And they certainly are not going to pay money to see that on the big screen, no matter how pretty the actors starring in it are, or how many awards it gets nominated for.

You're probably asking yourself: "If these films box-office poison, why does Hollywood keep making them?"

Well, some say that the definition of insanity is doing the same thing over and over again, thinking that this time the outcome will be different.

Well, this time, they want the outcome to be the same. They want these films to fail.

There are two fundamental drives in Hollywood, the Money Drive, and the Ego Drive. Popular films are made via the money drive because their worth is derived from their success at appealing to the general audienc
e.

Films based on the Ego Drive are not geared for the general audience. In fact, they are geared against the audience.
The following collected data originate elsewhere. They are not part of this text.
-- pv_equiv track=rewrite | github.com/sabinoroselli/bin_packing-covering | package_preprocessing.py | fitss
-- ===== SOURCE A (Python) =====
-- def concat(xss):
--     return [x for xs in xss for x in xs]
--
-- def snoc(xs, x):
--     res = xs.copy()
--     res.append(x)
--     return res
--
-- def fitss(vms, partial, target):
--     vm = vms.pop(0)
--     v, m = vm[0], vm[1]
--     c = max([target // v, 0])
--
--     if len(vms) == 0:
--         partial.append((v, c))
--         return [partial.copy()]
--     else:
--         return concat(
--             [fitss(vms.copy(), snoc(partial, (v, d)), target - d * v) for d in range(0, min(m + 1, c + 1))])
-- ===== SOURCE B (Python) =====
-- # Iterative re-implementation: explicit DFS stack instead of recursion+concat.
-- # Equivalence is about the return value; like A, it pops vms[0] from the caller's list
-- # (A additionally appends to `partial` when vms has a single item; B never mutates `partial`).
-- def fitss(vms, partial, target):
--     vm = vms.pop(0)
--     results = []
--     stack = [([vm] + vms, list(partial), target)]
--     while stack:
--         items, path, remaining = stack.pop()
--         (v, m), rest = items[0], items[1:]
--         c = max(remaining // v, 0)
--         if not rest:
--             results.append(path + [(v, c)])
--         else:
--             # push d = min(m, c) .. 0 so d = 0 is expanded first (A's DFS order)
--             for d in range(min(m, c), -1, -1):
--                 stack.append((rest, path + [(v, d)], remaining - d * v))
--     return results
-- ===== Notes on version B (the rewrite author's own statement) =====
-- stated objective: alternative
-- what changed: Replaces A's recursion with concat-of-comprehension and list copying by a single iterative DFS over an explicit LIFO stack of (items, path, remaining) frames that appends results in A's order. Pre_ excludes exactly the inputs where A raises: empty vms (IndexError) and lists where a vm with value 0 is reached (every earlier m nonnegative), where A raises ZeroDivisionError.
import Mathlib
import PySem

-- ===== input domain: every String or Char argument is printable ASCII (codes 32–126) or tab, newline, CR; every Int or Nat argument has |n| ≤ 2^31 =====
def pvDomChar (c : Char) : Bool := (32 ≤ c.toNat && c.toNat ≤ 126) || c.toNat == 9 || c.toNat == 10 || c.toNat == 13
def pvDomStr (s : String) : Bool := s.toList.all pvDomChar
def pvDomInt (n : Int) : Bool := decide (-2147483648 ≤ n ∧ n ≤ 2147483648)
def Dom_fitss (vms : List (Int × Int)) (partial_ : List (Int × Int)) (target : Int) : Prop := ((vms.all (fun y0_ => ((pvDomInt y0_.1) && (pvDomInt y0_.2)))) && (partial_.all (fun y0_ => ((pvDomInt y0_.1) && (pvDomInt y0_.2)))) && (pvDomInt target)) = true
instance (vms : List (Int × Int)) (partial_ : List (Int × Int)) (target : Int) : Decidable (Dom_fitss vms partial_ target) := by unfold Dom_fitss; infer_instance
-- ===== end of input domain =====

-- B replaces A's recursion-with-concat by a single iterative DFS over an explicit LIFO
-- stack of frames (alternative decomposition, same cost). Equivalence is about the RETURN
-- value only: both Pythons pop vms[0] from the caller's list, but A additionally appends
-- to `partial` when vms has a single item, which B does not.

-- ===== PORT A =====
-- literal transliteration of A: pop the head, c = max(target // v, 0); on the last vm
-- emit partial + [(v, c)]; otherwise concat the recursive calls for d in range(0, min(m+1, c+1))
def fitss (vms : List (Int × Int)) (partial_ : List (Int × Int)) (target : Int) : List (List (Int × Int)) :=
  match vms with
  | [] => []   -- Python raises IndexError on vms.pop(0) here; excluded by Pre_fitss
  | (v, m) :: rest =>
    let c : Int := max (PySem.Int.floordiv target v) 0
    if rest = [] then
      [partial_ ++ [(v, c)]]
    else
      ((PySem.List.pyRange 0 (min (m + 1) (c + 1)) 1).map
        (fun d => fitss rest (partial_ ++ [(v, d)]) (target - d * v))).flatMap id

-- ===== PORT B =====
-- termination measure for Source B's while-loop: a frame weighs ∏ (max m 0 + 2) over its items
def pvWeight (items : List (Int × Int)) : Nat :=
  (items.map (fun p => (max p.2 0).toNat + 2)).prod

def pvStackW (stack : List (List (Int × Int) × List (Int × Int) × Int)) : Nat :=
  (stack.map (fun f => pvWeight f.1)).sum

theorem pvWeight_pos (items : List (Int × Int)) : 0 < pvWeight items := by
  unfold pvWeight
  apply List.prod_pos
  intro x hx
  simp at hx
  obtain ⟨a, b, _, rfl⟩ := hx
  omega

theorem pvStackW_append (a b : List (List (Int × Int) × List (Int × Int) × Int)) :
    pvStackW (a ++ b) = pvStackW a + pvStackW b := by simp [pvStackW]

theorem pvStackW_cons (f : List (Int × Int) × List (Int × Int) × Int)
    (s : List (List (Int × Int) × List (Int × Int) × Int)) :
    pvStackW (f :: s) = pvWeight f.1 + pvStackW s := by simp [pvStackW]

theorem pvSumConst (l : List Int) (w : Nat) (f : Int → List (Int × Int) × List (Int × Int) × Int)
    (hf : ∀ d, pvWeight (f d).1 = w) :
    pvStackW (l.map f) = l.length * w := by
  induction l with
  | nil => simp [pvStackW]
  | cons a t ih => simp only [List.map_cons, pvStackW_cons, hf a, List.length_cons] at *; rw [ih]; ring

-- popping a frame and pushing its ≤ max m 0 + 1 children (each one item shorter) shrinks the measure
theorem pvPush_lt (v m c : Int) (rest path : List (Int × Int)) (remaining : Int)
    (stack' : List (List (Int × Int) × List (Int × Int) × Int)) :
    pvStackW (((PySem.List.pyRange 0 (min m c + 1) 1).map
        (fun d => (rest, path ++ [(v, d)], remaining - d * v))) ++ stack')
      < pvStackW (((v, m) :: rest, path, remaining) :: stack') := by
  have hw := pvWeight_pos rest
  have hsum := pvSumConst (PySem.List.pyRange 0 (min m c + 1) 1) (pvWeight rest)
    (fun d => (rest, path ++ [(v, d)], remaining - d * v)) (fun d => rfl)
  rw [pvStackW_append, pvStackW_cons, hsum, PySem.List.length_pyRange_one]
  have hcons : pvWeight ((v, m) :: rest) = ((max m 0).toNat + 2) * pvWeight rest := by
    simp [pvWeight]
  rw [hcons]
  have h1 : (min m c + 1 - 0).toNat < (max m 0).toNat + 2 := by omega
  exact Nat.add_lt_add_right ((Nat.mul_lt_mul_right hw).mpr h1) _

-- the while-stack loop of Source B; the head of the list is the top of the Python stack.
-- Python pushes the child frames for d = min(m,c) … 0 one by one onto an end-popped stack,
-- which on this head-top representation is the frames for d = 0 … min(m,c) prepended in order.
def fitssLoop (stack : List (List (Int × Int) × List (Int × Int) × Int))
    (results : List (List (Int × Int))) : List (List (Int × Int)) :=
  match stack with
  | [] => results
  | (items, path, remaining) :: stack' =>
    match items with
    | [] => fitssLoop stack' results   -- unreachable: every pushed frame has nonempty items
    | (v, m) :: rest =>
      let c : Int := max (PySem.Int.floordiv remaining v) 0
      if rest = [] then
        fitssLoop stack' (results ++ [path ++ [(v, c)]])
      else
        fitssLoop (((PySem.List.pyRange 0 (min m c + 1) 1).map
            (fun d => (rest, path ++ [(v, d)], remaining - d * v))) ++ stack') results
termination_by pvStackW stack
decreasing_by
  · simp [pvStackW_cons, pvWeight]
  · rw [pvStackW_cons]
    exact Nat.lt_add_of_pos_left (pvWeight_pos _)
  · exact pvPush_lt v m _ rest path remaining stack'

-- Source B: pop vms[0], then run the loop on a single frame carrying the full item list
def fitss_alt (vms : List (Int × Int)) (partial_ : List (Int × Int)) (target : Int) : List (List (Int × Int)) :=
  match vms with
  | [] => []   -- Python raises IndexError on vms.pop(0) here; excluded by Pre_fitss
  | vm :: rest => fitssLoop [(vm :: rest, partial_, target)] []

-- ===== PRECONDITION & SPEC =====
-- Pre_ excludes exactly the inputs where the Python A raises: empty vms (IndexError on pop)
-- and lists where some vm with value 0 is reached (it is reached iff every earlier m is ≥ 0,
-- since only a negative m prunes a level), where A raises ZeroDivisionError.
def Pre_fitss (vms : List (Int × Int)) (partial_ : List (Int × Int)) (target : Int) : Prop :=
  vms ≠ [] ∧ ∀ i, i < vms.length → (vms[i]!).1 = 0 → ∃ j, j < i ∧ (vms[j]!).2 < 0
instance (vms : List (Int × Int)) (partial_ : List (Int × Int)) (target : Int) : Decidable (Pre_fitss vms partial_ target) := by unfold Pre_fitss; infer_instance

def pvWitness_fitss : (List (Int × Int)) × (List (Int × Int)) × Int := ([(2, 1), (3, 2)], [], 7)

def Spec_fitss (vms : List (Int × Int)) (partial_ : List (Int × Int)) (target : Int) (out : List (List (Int × Int))) : Prop := out = fitss_alt vms partial_ target
instance (vms : List (Int × Int)) (partial_ : List (Int × Int)) (target : Int) (out : List (List (Int × Int))) : Decidable (Spec_fitss vms partial_ target out) := by unfold Spec_fitss; infer_instance

-- ===== CLAIM (what is proved, stated in full; the proofs are below) =====
def Claim_equal_fitss : Prop := ∀ (vms : List (Int × Int)) (partial_ : List (Int × Int)) (target : Int), Dom_fitss vms partial_ target → Pre_fitss vms partial_ target → Spec_fitss vms partial_ target (fitss vms partial_ target)

-- ===== LEMMAS AND PROOFS =====

-- loop invariant: the loop emits, in order, A's result for every frame on the stack
set_option maxRecDepth 4000 in
theorem fitssLoop_eq (stack : List (List (Int × Int) × List (Int × Int) × Int))
    (results : List (List (Int × Int))) :
    fitssLoop stack results = results ++ stack.flatMap (fun f => fitss f.1 f.2.1 f.2.2) := by
  induction stack, results using fitssLoop.induct with
  | case1 results => simp [fitssLoop]
  | case2 results path remaining stack' ih => simp [fitssLoop, fitss, ih]
  | case3 results path remaining stack' v m c ih =>
    simp only [c] at ih
    simp only [fitssLoop, fitss, List.flatMap_cons]
    simp [ih]
  | case4 results path remaining stack' v m rest c h ih =>
    have hmin : min m (max (PySem.Int.floordiv remaining v) 0) + 1
        = min (m + 1) (max (PySem.Int.floordiv remaining v) 0 + 1) := by omega
    simp only [c, hmin] at ih
    simp only [fitssLoop, if_neg h]
    rw [hmin, ih]
    simp only [List.flatMap_append, List.flatMap_cons, List.flatMap_map]
    simp only [fitss]
    rw [if_neg h]
    simp only [List.flatMap_map, id_eq]

-- ===== VERDICT (by name: the statement is the Claim_ definition above) =====
theorem fitss_spec : Claim_equal_fitss := by
  intro vms partial_ target _ hpre
  unfold Spec_fitss
  match vms, hpre with
  | vm :: rest, _ => simp [fitss_alt, fitssLoop_eq]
They are designed to transform the films makers and stars from unusually coddled, isolated, denizens of the Beverly Hills/Malibu/Hollywood Axis of Ego into "heroic," "courageous," "martyrs," who "stand up against oppression" to "speak truth to power," without actually risking anything but other people's money.
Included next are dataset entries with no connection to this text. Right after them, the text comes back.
-- pv_equiv track=rewrite | github.com/YJJ1508/Algorithm | 프로그래머스/2/77885. 2개 이하로 다른 비트/2개 이하로 다른 비트.py | f
-- ===== SOURCE A (Python) =====
-- def f(x):
--     #1.짝수일 경우 끝자리 +1
--     if x % 2 == 0:
--         return x+1
--
--     #2.홀수일 경우
--     else:
--         b_x = bin(x)[2:]
--         #0이 섞여있는지 확인
--         idx = 0
--         for i in range(len(b_x)-1, -1, -1):
--             if b_x[i] != '1':
--                 idx = i
--                 break
--         #2-1. 모든 원소 1일때
--         if idx == 0:
--             b_x = '10' + b_x[1:]  #'10'+ 맨앞비트 제외 나머지
--             return int(b_x, 2)
--         #2-2. 0,1 혼합
--         else:
--             #마지막 01 -> 10으로
--             b_x = b_x[:idx] + '10' + b_x[idx+2:] #
--             return int(b_x, 2)
-- ===== SOURCE B (Python) =====
-- def f(x):
--     # pure two's-complement bit arithmetic: set the lowest 0 bit, clear the bit below it
--     low0 = (x + 1) & ~x          # isolates the lowest zero bit of x
--     return (x | low0) & ~(low0 >> 1)
-- ===== Notes on version B (the rewrite author's own statement) =====
-- stated objective: simpler
-- what changed: Replaces the bin()-string scan-and-splice (find rightmost '0', rebuild the string, reparse with int(.,2)) by three integer bit operations: low0=(x+1)&~x isolates the lowest zero bit, and (x|low0)&~(low0>>1) sets it and clears the bit below, covering the even, all-ones and mixed cases uniformly with no loop or string.
-- intended difference: On negative odd x whose absolute value is one less than a power of two (x = -1, -3, -7, ...), A's slicing of bin(x) = '-0b...' leaves a stray 'b', its scan then reports index zero and A returns a positive value (A(-1) = 5), while B returns the two's-complement result of the same flip rule (B(-1) = -1); B's value is the intended extension of the rule, A's is an accident of string slicing. — e.g. on f(-1): A returns 5, B returns -1
import Mathlib
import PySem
You see, really speaking out against real and violent oppression can get you murdered. Just look at the life and death of Theo Van Gogh.


However, no American filmmaker has ever been
arrested, imprisoned, murdered, or even threatened with a nasty atomic wedgie by the Bush Administration. So there's no real danger in criticizing it, and since 95%+ of Hollywood are dyed in the wool Democrats who think Bush is the war mongering, election stealing, font of all evil, you will be blindly praised for anything that makes the Bush Administration look bad.

And when your film fails, you will hailed as a martyr, get nominated for awards, land bigger deals for more money, and be praised as the most brilliant artist since the last guy who made an anti-war film.

George Clooney's built his career on it, since he hasn't carried a real commercial hit solo in a long, long, time. Tom Cruise and Robert Redford's film Lions for Lambs, was nothing more than a cynical ploy to win back the hearts of Hollywood after a string of public embarrassments and the failure of M:I3 to make a profit because of its bloated budget hurt Cruise's career.

It's also a license for cinematic laziness. Most objective critics cite that many of these films, are just plain poorly made. Populated with cardboard stereotypes for characters, weak implausible plots that set political bloggers off into a fact-checking flurry, and preachy, often whiny, scripts.

It's a perfect storm for filmmakers.

All you have to do is slap together something that fits the personal and political prejudices of the Hollywood elite, and suddenly, you're number one with a film that sinking like number two and signing a big new multi-million dollar contract. It doesn't have to be any good, in fact, making it bad is even better. Because nothing ruins a perfectly good martyrdom like success.

That's my 2 cents.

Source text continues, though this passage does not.